*** Entries supplied Section Begins ***

-- pv_equiv track=rewrite | github.com/alaurrs/PDF_ESO | test.py | add_space_before_q
-- ===== SOURCE A (Python) =====
-- def add_space_before_q(full_text):
--     lines = full_text.split("\n")
--     new_text = ""
--     for index, line in enumerate(lines):
--         if line.startswith("Q"):
--             lines[index] = "\n" + lines[index]
--         new_text += lines[index] + "\n"
--     return new_text
-- ===== SOURCE B (Python) =====
-- def add_space_before_q(full_text):
--     out = []
--     prev = "\n"  # start of string counts as a line start
--     for ch in full_text:
--         if ch == "Q" and prev == "\n":
--             out.append("\n")
--         out.append(ch)
--         prev = ch
--     out.append("\n")
--     return "".join(out)
-- ===== Notes on version B (the rewrite author's own statement) =====
-- stated objective: alternative
-- what changed: Replaced split('\n') + enumerate loop with repeated string concatenation by a single character-by-character pass that inserts '\n' before each 'Q' following a line start and appends one trailing '\n', joined once at the end.
import Mathlib
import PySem

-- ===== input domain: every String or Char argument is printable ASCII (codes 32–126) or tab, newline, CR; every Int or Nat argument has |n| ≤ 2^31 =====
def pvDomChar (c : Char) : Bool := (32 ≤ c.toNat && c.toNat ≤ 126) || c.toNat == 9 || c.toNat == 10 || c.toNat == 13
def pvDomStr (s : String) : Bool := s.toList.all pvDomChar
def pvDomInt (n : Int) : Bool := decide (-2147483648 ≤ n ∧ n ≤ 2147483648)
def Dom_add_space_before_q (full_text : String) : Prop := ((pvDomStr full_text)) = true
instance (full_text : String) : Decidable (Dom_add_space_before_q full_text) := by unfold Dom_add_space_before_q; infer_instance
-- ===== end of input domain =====

-- B replaces A's split/enumerate/string-concatenation loop by a single character
-- pass that inserts '\n' before each 'Q' found at a line start (alternative decomposition).


-- ===== PORT A =====
-- lines = full_text.split("\n"); for each line: if it starts with "Q" prepend "\n"; new_text += line + "\n"
def add_space_before_q (full_text : String) : String :=
  let lines := PySem.Chars.splitOn full_text.toList ['\n']
  String.ofList (lines.foldl (fun new_text line =>
    new_text ++ (if PySem.Chars.startswith line ['Q'] then '\n' :: line else line) ++ ['\n']) [])

-- ===== PORT B =====
-- one pass over the characters; prev = previous character ('\n' at the start of the string)
def pvAltGo : Char → List Char → List Char
  | _, [] => ['\n']
  | prev, c :: rest => (if c = 'Q' ∧ prev = '\n' then ['\n', c] else [c]) ++ pvAltGo c rest

def add_space_before_q_alt (full_text : String) : String :=
  String.ofList (pvAltGo '\n' full_text.toList)

-- ===== PRECONDITION & SPEC =====
def Spec_add_space_before_q (full_text : String) (out : String) : Prop := out = add_space_before_q_alt full_text
instance (full_text : String) (out : String) : Decidable (Spec_add_space_before_q full_text out) := by unfold Spec_add_space_before_q; infer_instance

-- ===== CLAIM (what is proved, stated in full; the proofs are below) =====
def Claim_equal_add_space_before_q : Prop := ∀ (full_text : String), Dom_add_space_before_q full_text → Spec_add_space_before_q full_text (add_space_before_q full_text)

-- ===== LEMMAS AND PROOFS =====

-- A's per-line contribution to new_text
def pvLineOut (line : List Char) : List Char :=
  (if PySem.Chars.startswith line ['Q'] then '\n' :: line else line) ++ ['\n']

-- splitOn.go folds the pending accumulator in front of the result
theorem pv_go_acc (fuel : Nat) : ∀ (l cur : List Char) (acc : List (List Char)),
    PySem.Chars.splitOn.go ['\n'] fuel l cur acc
      = acc.reverse ++ PySem.Chars.splitOn.go ['\n'] fuel l cur [] := by
  induction fuel with
  | zero => intro l cur acc; simp [PySem.Chars.splitOn.go]
  | succ fuel ih =>
      intro l cur acc
      cases l with
      | nil => simp [PySem.Chars.splitOn.go]
      | cons c rest =>
          simp only [PySem.Chars.splitOn.go]
          split_ifs with h
          · rw [ih _ _ (cur.reverse :: acc), ih _ _ [cur.reverse]]
            simp
          · exact ih rest (c :: cur) acc

-- the current partial piece is a prefix of the first emitted piece
theorem pv_go_cur (fuel : Nat) : ∀ (l cur : List Char),
    PySem.Chars.splitOn.go ['\n'] fuel l cur []
      = (cur.reverse ++ (PySem.Chars.splitOn.go ['\n'] fuel l [] []).head!)
          :: (PySem.Chars.splitOn.go ['\n'] fuel l [] []).tail := by
  induction fuel with
  | zero => intro l cur; simp [PySem.Chars.splitOn.go]
  | succ fuel ih =>
      intro l cur
      cases l with
      | nil => simp [PySem.Chars.splitOn.go]
      | cons c rest =>
          simp only [PySem.Chars.splitOn.go]
          split_ifs with h
          · rw [pv_go_acc fuel _ _ [cur.reverse], pv_go_acc fuel _ _ [[].reverse]]
            simp
          · rw [ih rest (c :: cur), ih rest [c]]
            simp

theorem pv_splitOn_nil : PySem.Chars.splitOn [] ['\n'] = [[]] := by decide

theorem pv_splitOn_newline (s : List Char) :
    PySem.Chars.splitOn ('\n' :: s) ['\n'] = [] :: PySem.Chars.splitOn s ['\n'] := by
  simp only [PySem.Chars.splitOn, PySem.Chars.splitOn.go, List.length_cons]
  split_ifs with h
  · rw [pv_go_acc]; simp
  · simp [List.isPrefixOf] at h

theorem pv_splitOn_cons (c : Char) (s : List Char) (hc : c ≠ '\n') :
    PySem.Chars.splitOn (c :: s) ['\n']
      = (c :: (PySem.Chars.splitOn s ['\n']).head!) :: (PySem.Chars.splitOn s ['\n']).tail := by
  simp only [PySem.Chars.splitOn, PySem.Chars.splitOn.go, List.length_cons]
  split_ifs with h
  · simp [List.isPrefixOf] at h; exact absurd h.symm hc
  · rw [pv_go_cur]
    simp

theorem pv_startswith_cons (c : Char) (h : List Char) :
    PySem.Chars.startswith (c :: h) ['Q'] = (c == 'Q') := by
  simp [PySem.Chars.startswith, List.isPrefixOf, eq_comm]

-- the main correspondence: flatMap over A's split = B's single character pass
theorem pv_main (s : List Char) :
    (PySem.Chars.splitOn s ['\n']).flatMap pvLineOut = pvAltGo '\n' s ∧
    ∀ prev, prev ≠ '\n' →
      pvAltGo prev s
        = (PySem.Chars.splitOn s ['\n']).head!
            ++ '\n' :: (PySem.Chars.splitOn s ['\n']).tail.flatMap pvLineOut := by
  induction s with
  | nil => refine ⟨by decide, ?_⟩; intro prev _; simp [pv_splitOn_nil, pvAltGo]
  | cons c s ih =>
      by_cases hc : c = '\n'
      · subst hc
        constructor
        · rw [pv_splitOn_newline]
          simp [pvAltGo, pvLineOut, ih.1, show PySem.Chars.startswith [] ['Q'] = false from by decide]
        · intro prev _
          rw [pv_splitOn_newline]
          simp [pvAltGo, ih.1]
      · constructor
        · rw [pv_splitOn_cons c s hc]
          simp only [List.flatMap_cons, pvLineOut, pv_startswith_cons, pvAltGo, ih.2 c hc]
          by_cases hq : c = 'Q' <;> simp [hq]
        · intro prev hprev
          rw [pv_splitOn_cons c s hc]
          simp [pvAltGo, hprev, ih.2 c hc]

-- ===== VERDICT (by name: the statement is the Claim_ definition above) =====
theorem add_space_before_q_spec : Claim_equal_add_space_before_q := by
  intro full_text _
  have h := (pv_main full_text.toList).1
  show String.ofList (List.foldl (fun new_text line =>
    new_text ++ (if PySem.Chars.startswith line ['Q'] then '\n' :: line else line) ++ ['\n'])
    [] (PySem.Chars.splitOn full_text.toList ['\n'])) = _
  rw [show (fun (new_text line : List Char) =>
        new_text ++ (if PySem.Chars.startswith line ['Q'] then '\n' :: line else line) ++ ['\n'])
      = (fun new_text line => new_text ++ pvLineOut line) from by
        funext a b; simp [pvLineOut]]
  rw [PySem.List.foldl_append_eq_flatMap pvLineOut _ [], List.nil_append, h]
  rfl
lemma bridge (wl : List Char) (cols rows xo yo : Int) (hxo : 0 ≤ xo) (hyo : 0 ≤ yo)
    (y x : Nat) (hy : (y : Int) < rows) (hx : (x : Int) < cols) :
    ((PySem.List.enumerate wl).any fun p => WAfun cols rows xo yo p y x)
      = (if 0 ≤ (y : Int) - yo ∧ (y : Int) - yo < 7 then
          onB wl xo ((y : Int) - yo) (x : Int) else false) := by
  rw [Bool.eq_iff_iff]
  constructor
  · intro hA
    rw [List.any_eq_true] at hA
    obtain ⟨p, hp, hWp⟩ := hA
    rw [PySem.List.mem_enumerate_iff] at hp
    obtain ⟨ci, hci, rfl⟩ := hp
    unfold WAfun at hWp
    simp only at hWp
    cases hfont : fontA wl[ci] with
    | none => rw [hfont] at hWp; exact absurd hWp (by simp)
    | some f =>
      rw [hfont] at hWp
      obtain ⟨hf7, hrow5⟩ := fontA_shape _ _ hfont
      obtain ⟨m, hM, hbits⟩ :
          ∃ m, fontM wl[ci] = some m ∧ BitsOK f m := by
        rcases font_link wl[ci] with ⟨h1, _⟩ | ⟨f', m, h1, h2, h3⟩
        · rw [hfont] at h1; exact absurd h1 (by simp)
        · rw [hfont] at h1; injection h1 with h1'; subst h1'; exact ⟨m, h2, h3⟩
      rw [List.any_eq_true] at hWp
      obtain ⟨q, hq, hWq⟩ := hWp
      rw [PySem.List.mem_enumerate_iff] at hq
      obtain ⟨dy, hdy, rfl⟩ := hq
      rw [List.any_eq_true] at hWq
      obtain ⟨r, hr, hWr⟩ := hWq
      rw [PySem.List.mem_enumerate_iff] at hr
      obtain ⟨dx, hdx, rfl⟩ := hr
      simp only [Bool.and_eq_true, decide_eq_true_eq, beq_iff_eq] at hWr
      obtain ⟨⟨⟨hpx0, hpxc, hpy0, hpyr, hpix⟩, hyEq⟩, hxEq⟩ := hWr
      have hdxlen : dx < (f[dy]).length := hdx
      have hdx5 : dx < 5 := by
        have := hrow5 _ (List.getElem_mem hdy)
        omega
      have hdy7 : dy < 7 := by omega
      have hpix' : f[dy][dx] = '1' := hpix
      have hyI : (y : Int) = yo + dy := by omega
      have hxI : (x : Int) = xo + ci * (5 + 2) + dx := by omega
      rw [if_pos (show 0 ≤ (y : Int) - yo ∧ (y : Int) - yo < 7 by omega)]
      simp only [onB]
      rw [if_neg (by omega)]
      rw [PySem.Int.floordiv_eq_ediv_of_pos (show (0:Int) < 7 by norm_num),
        PySem.Int.mod_eq_emod_of_pos (show (0:Int) < 7 by norm_num)]
      have hdiv : ((x : Int) - xo) / 7 = (ci : Int) := by omega
      have hmod : ((x : Int) - xo) % 7 = (dx : Int) := by omega
      rw [hdiv, hmod]
      rw [if_neg (by omega)]
      have hw : PySem.List.pyGetD wl (ci : Int) ' ' = wl[ci] := by
        rw [PySem.List.pyGetD_of_nonneg _ _ (by omega)]
        simp [List.getD_eq_getElem?_getD, List.getElem?_eq_getElem hci]
      have hyd : (y : Int) - yo = (dy : Int) := by omega
      rw [hyd, hw, hM]
      have := (hbits dy hdy7 dx hdx5).mpr (by
        simp [List.getD_eq_getElem?_getD, List.getElem?_eq_getElem hdy,
          List.getElem?_eq_getElem hdxlen, hpix'])
      simpa using this
  · intro hB
    rcases (em (0 ≤ (y : Int) - yo ∧ (y : Int) - yo < 7)) with hc1 | hc1
    swap
    · rw [if_neg hc1] at hB
      exact absurd hB (by simp)
    rw [if_pos hc1] at hB
    simp only [onB] at hB
    rw [PySem.Int.floordiv_eq_ediv_of_pos (show (0:Int) < 7 by norm_num),
      PySem.Int.mod_eq_emod_of_pos (show (0:Int) < 7 by norm_num)] at hB
    split at hB
    · exact absurd hB (by simp)
    rename_i hc2
    split at hB
    · exact absurd hB (by simp)
    rename_i hc3
    split at hB
    · exact absurd hB (by simp)
    rename_i m heq
    have hdx0 : 0 ≤ (x : Int) - xo := by omega
    have hci0 : 0 ≤ ((x : Int) - xo) / 7 := by omega
    have hk0 : 0 ≤ ((x : Int) - xo) % 7 := by omega
    have hk7 : ((x : Int) - xo) % 7 < 7 := by omega
    have hcilen : ((x : Int) - xo) / 7 < (wl.length : Int) := by omega
    have hk5 : ((x : Int) - xo) % 7 < 5 := by omega
    have hciNl : (((x : Int) - xo) / 7).toNat < wl.length := by omega
    have hwlk : PySem.List.pyGetD wl (((x : Int) - xo) / 7) ' '
        = wl[(((x : Int) - xo) / 7).toNat]'hciNl := by
      rw [PySem.List.pyGetD_of_nonneg wl ' ' hci0]
      simp [List.getD_eq_getElem?_getD, List.getElem?_eq_getElem hciNl]
    rw [hwlk] at heq
    obtain ⟨f, hfont, hbits⟩ :
        ∃ f, fontA (wl[(((x : Int) - xo) / 7).toNat]'hciNl) = some f ∧ BitsOK f m := by
      rcases font_link (wl[(((x : Int) - xo) / 7).toNat]'hciNl) with ⟨_, h2⟩ | ⟨f, m', h1, h2, h3⟩
      · rw [heq] at h2; exact absurd h2 (by simp)
      · rw [heq] at h2; injection h2 with h2'; subst h2'; exact ⟨f, h1, h3⟩
    obtain ⟨hf7, hrow5⟩ := fontA_shape _ _ hfont
    have hdyNl : ((y : Int) - yo).toNat < f.length := by omega
    have hkNl : (((x : Int) - xo) % 7).toNat < (f[((y : Int) - yo).toNat]'hdyNl).length := by
      have := hrow5 _ (List.getElem_mem hdyNl)
      omega
    have hpixB : (f[((y : Int) - yo).toNat]'hdyNl)[(((x : Int) - xo) % 7).toNat]'hkNl = '1' := by
      have hcast1 : ((y : Int) - yo) = ((((y : Int) - yo).toNat : Nat) : Int) := by omega
      have hcast2 : (((x : Int) - xo) % 7) = (((((x : Int) - xo) % 7).toNat : Nat) : Int) := by omega
      have := (hbits (((y : Int) - yo).toNat) (by omega) ((((x : Int) - xo) % 7).toNat) (by omega)).mp (by
        rw [← hcast1, ← hcast2]
        exact beq_iff_eq.mp hB)
      simpa [List.getD_eq_getElem?_getD, List.getElem?_eq_getElem hdyNl,
        List.getElem?_eq_getElem hkNl] using this
    rw [List.any_eq_true]
    refine ⟨(0 + ((((x : Int) - xo) / 7).toNat : Int), wl[(((x : Int) - xo) / 7).toNat]'hciNl),
      (PySem.List.mem_enumerate_iff _ _ _).mpr ⟨_, hciNl, rfl⟩, ?_⟩
    rw [WAfun_eq cols rows xo yo _ _ f hfont]
    rw [List.any_eq_true]
    refine ⟨(0 + (((y : Int) - yo).toNat : Int), f[((y : Int) - yo).toNat]'hdyNl),
      (PySem.List.mem_enumerate_iff _ _ _).mpr ⟨_, hdyNl, rfl⟩, ?_⟩
    rw [List.any_eq_true]
    refine ⟨(0 + ((((x : Int) - xo) % 7).toNat : Int),
      (f[((y : Int) - yo).toNat]'hdyNl)[(((x : Int) - xo) % 7).toNat]'hkNl),
      (PySem.List.mem_enumerate_iff _ _ _).mpr ⟨_, hkNl, rfl⟩, ?_⟩
    simp only [Bool.and_eq_true, decide_eq_true_eq, beq_iff_eq]
    refine ⟨⟨⟨by omega, by omega, by omega, by omega, hpixB⟩, by omega⟩, by omega⟩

*** Entries supplied Section Ends ***

> _Work to be completed_: The lines above starting at the one that contains "PySem.Chars.startswith (c :: h)" and ending at the one that contains "induction s with" must be transcribed exactly, and no other lines may appear.

> _Solution to this problem_:
    PySem.Chars.startswith (c :: h) ['Q'] = (c == 'Q') := by
  simp [PySem.Chars.startswith, List.isPrefixOf, eq_comm]

-- the main correspondence: flatMap over A's split = B's single character pass
theorem pv_main (s : List Char) :
    (PySem.Chars.splitOn s ['\n']).flatMap pvLineOut = pvAltGo '\n' s ∧
    ∀ prev, prev ≠ '\n' →
      pvAltGo prev s
        = (PySem.Chars.splitOn s ['\n']).head!
            ++ '\n' :: (PySem.Chars.splitOn s ['\n']).tail.flatMap pvLineOut := by
  induction s with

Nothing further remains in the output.